Devant des symptômes péritonéaux évidents, il faut passer directement en salle d'opération dans un but diagnostique et thérapeutique. Pour les autres, l'angiographie mésentérique sélective ou l'angio-TDM est la méthode diagnostique de choix. D'autres examens biologiques et d'imagerie peuvent révéler des anomalies, mais manquent de sensibilité et de spécificité à la phase précoce de l'affection, au moment où il est le plus crucial de faire le diagnostic. Les clichés rx standards sans préparation permettent principalement d'exclure d'autres causes de douleurs abdominales (p. ex., perforation d'organe creux), bien qu'une aéroportie ou une pneumatose intestinale soit possible tardivement au cours de la maladie. Ces signes apparaissent également sur la TDM, qui peut également visualiser directement l'occlusion vasculaire, de façon plus précise sur le versant veineux. L'échodoppler peut parfois identifier une embolie artérielle, mais sa sensibilité est faible. L'IRM est très fiable pour les occlusions vasculaires proximales, moins pour les occlusions vasculaires distales. Les marqueurs sériques (p. ex., créatine phosphokinase et lactate) augmentent avec la nécrose, mais sont aspécifiques et d'apparition tardive.

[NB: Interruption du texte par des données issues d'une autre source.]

theorem loopA_good (cs : List Char) (po : Nat) (q : List Char) :
    crashBool cs = false → po ≤ cs.length →
    q = redStack (cs.take po) → List.IsChain (· ≠ ·) q →
    (q ≠ [] → q.head? ≠ cs[po]?) →
    loopA cs po q = some (redStack cs) := by
  induction po, q using loopA.induct cs with
  | case1 po q h hlast ih =>
    intro hcrash hle hq hch hhd
    have hget : cs[po]! = cs[po] := getElem!_pos cs po h
    rw [loopA, dif_pos h, if_pos hlast]
    rw [hget] at ih ⊢
    apply ih hcrash (by omega) (push_inv cs po q h hq hhd)
      (chain_push cs po q h hch hhd)
    · intro _
      have hfin : po + 1 = cs.length := by
        have : po = cs.length - 1 := by simpa using hlast
        omega
      rw [List.getElem?_eq_none_iff.mpr (by omega)]
      simp
  | case2 po q h hlast hne ih =>
    intro hcrash hle hq hch hhd
    have hpo1 : po + 1 < cs.length := by
      have : po ≠ cs.length - 1 := by simpa using hlast
      omega
    have hget : cs[po]! = cs[po] := getElem!_pos cs po h
    have hget1 : cs[po + 1]! = cs[po + 1] := getElem!_pos cs (po + 1) hpo1
    rw [loopA, dif_pos h, if_neg hlast, if_pos hne]
    rw [hget] at ih ⊢
    apply ih hcrash (by omega) (push_inv cs po q h hq hhd)
      (chain_push cs po q h hch hhd)
    · intro _
      rw [List.getElem?_eq_getElem hpo1]
      simp only [List.head?]
      intro hcon
      exact hne (by rw [hget1, hget, Option.some.inj hcon])
  | case3 po q h hlast heq hbrk =>
    intro hcrash hle hq hch hhd
    have hpo1 : po + 1 < cs.length := by
      have : po ≠ cs.length - 1 := by simpa using hlast
      omega
    have hcc : cs[po + 1] = cs[po] := by
      have h' : cs[po + 1]! = cs[po]! := not_ne_iff.mp heq
      rwa [getElem!_pos cs (po + 1) hpo1, getElem!_pos cs po h] at h'
    have hqq := pair_inv cs po q hpo1 hcc hq hhd
    rw [loopA, dif_pos h, if_neg hlast, if_neg heq, if_pos hbrk, hqq,
      show po + 2 = cs.length from by omega, List.take_length]
  | case4 po q h hlast heq hbrk hc =>
    intro hcrash hle hq hch hhd
    -- cascA returned none: Python's IndexError, impossible under ¬ crashBool
    exfalso
    have hpo1 : po + 1 < cs.length := by
      have : po ≠ cs.length - 1 := by simpa using hlast
      omega
    have hcc : cs[po + 1] = cs[po] := by
      have h' : cs[po + 1]! = cs[po]! := not_ne_iff.mp heq
      rwa [getElem!_pos cs (po + 1) hpo1, getElem!_pos cs po h] at h'
    have hqq := pair_inv cs po q hpo1 hcc hq hhd
    obtain ⟨po', q', heq', _⟩ := cascA_good cs hcrash q (po + 2) (by omega) hqq hch
      (by
        intro hne0
        show q.head? ≠ cs[po + 1]?
        rw [List.getElem?_eq_getElem hpo1, hcc]
        intro hcon
        exact head_ne cs po q h hhd hcon)
      (by intro hfin; exfalso; omega)
    rw [hc] at heq'; exact absurd heq' (by simp)
  | case5 po q h hlast heq hbrk po' q' hc ih =>
    intro hcrash hle hq hch hhd
    have hpo1 : po + 1 < cs.length := by
      have : po ≠ cs.length - 1 := by simpa using hlast
      omega
    have hcc : cs[po + 1] = cs[po] := by
      have h' : cs[po + 1]! = cs[po]! := not_ne_iff.mp heq
      rwa [getElem!_pos cs (po + 1) hpo1, getElem!_pos cs po h] at h'
    have hqq := pair_inv cs po q hpo1 hcc hq hhd
    obtain ⟨po2, q2, heq', hge, hle2, hq2, hch2, hhd2⟩ := cascA_good cs hcrash q (po + 2) (by omega) hqq hch
      (by
        intro hne0
        show q.head? ≠ cs[po + 1]?
        rw [List.getElem?_eq_getElem hpo1, hcc]
        intro hcon
        exact head_ne cs po q h hhd hcon)
      (by intro hfin; exfalso; omega)
    rw [hc] at heq'
    simp only [Option.some.injEq, Prod.mk.injEq] at heq'
    obtain ⟨hp1, hp2⟩ := heq'
    subst hp1; subst hp2
    rw [loopA, dif_pos h, if_neg hlast, if_neg heq, if_neg hbrk]
    split
    next hx => rw [hc] at hx; exact absurd hx (by simp)
    next po3 q3 hx =>
      rw [hc] at hx
      simp only [Option.some.injEq, Prod.mk.injEq] at hx
      obtain ⟨h3, h4⟩ := hx
      subst h3; subst h4
      exact ih hcrash hle2 hq2 hch2 hhd2
  | case6 po q h =>
    intro hcrash hle hq hch hhd
    rw [loopA, dif_neg h, hq, show po = cs.length from by omega, List.take_length]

L'intestinal fatty acid binding protein sérique pourrait à l'avenir prouver son efficacité comme marqueur précoce.

Pronostic

Si le diagnostic et le traitement doivent avoir lieu avant que l’infarctus ne soit constitué, lorsque la mortalité est faible; alors qu’après un infarctus intestinal, la mortalité approche les 70 à 90%. Pour cette raison, le diagnostic clinique de l'ischémie mésentérique doit remplacer les tests diagnostiques, qui peuvent retarder le traitement.

Traitement

  • Chirurgical: embolectomie, revascularisation avec ou sans résection intestinale

  • Angiographique: vasodilatateurs ou thrombolyse

  • Anticoagulation ou traitement antiplaquettaire à long terme

Si le diagnostic est établi pendant une laparotomie exploratrice, les options sont l'embolectomie chirurgicale, la revascularisation ou la résection. Une laparotomie de " second look " peut être nécessaire pour réévaluer la viabilité des zones suspectes de l'intestin. Si le diagnostic est établi par l'angiographie, la perfusion de papavérine, un vasodilatateur, par le cathéter d'angiographie peut améliorer la survie dans les ischémies occlusives et non occlusives. La papavérine est utile même si une intervention chirurgicale est programmée et est parfois administrée également en préopératoire et en post-opératoire. De plus, en cas d'occlusion artérielle, une thrombolyse ou une embolectomie chirurgicale peuvent être réalisées. L'apparition de signes péritonéaux au cours du bilan est en faveur d'une indication chirurgicale urgente. Une thrombose veineuse mésentérique sans signe de péritonite peut être traitée par papavérine, suivie d'une anticoagulation par héparine, puis par la warfarine.

En cas d'embolie artérielle ou de thrombose veineuse une anticoagulation au long cours par la warfarine est nécessaire. Une ischémie non occlusive peut être traitée par antiagrégants plaquettaires.

Points clés

  • La précocité du diagnostic est critique, car la mortalité augmente significativement une fois que l'infarctus intestinal s'est installé.

  • Initialement, la douleur est sévère, mais les signes cliniques sont minimes.

  • L'exploration chirurgicale est souvent le meilleur examen diagnostique en présence de signes péritonéaux clairs.

  • Dans le cas des autres patients, une angiographie mésentérique ou une angio-TDM est pratiquée.

  • Les options thérapeutiques comprennent l'embolectomie, la revascularisation et la résection.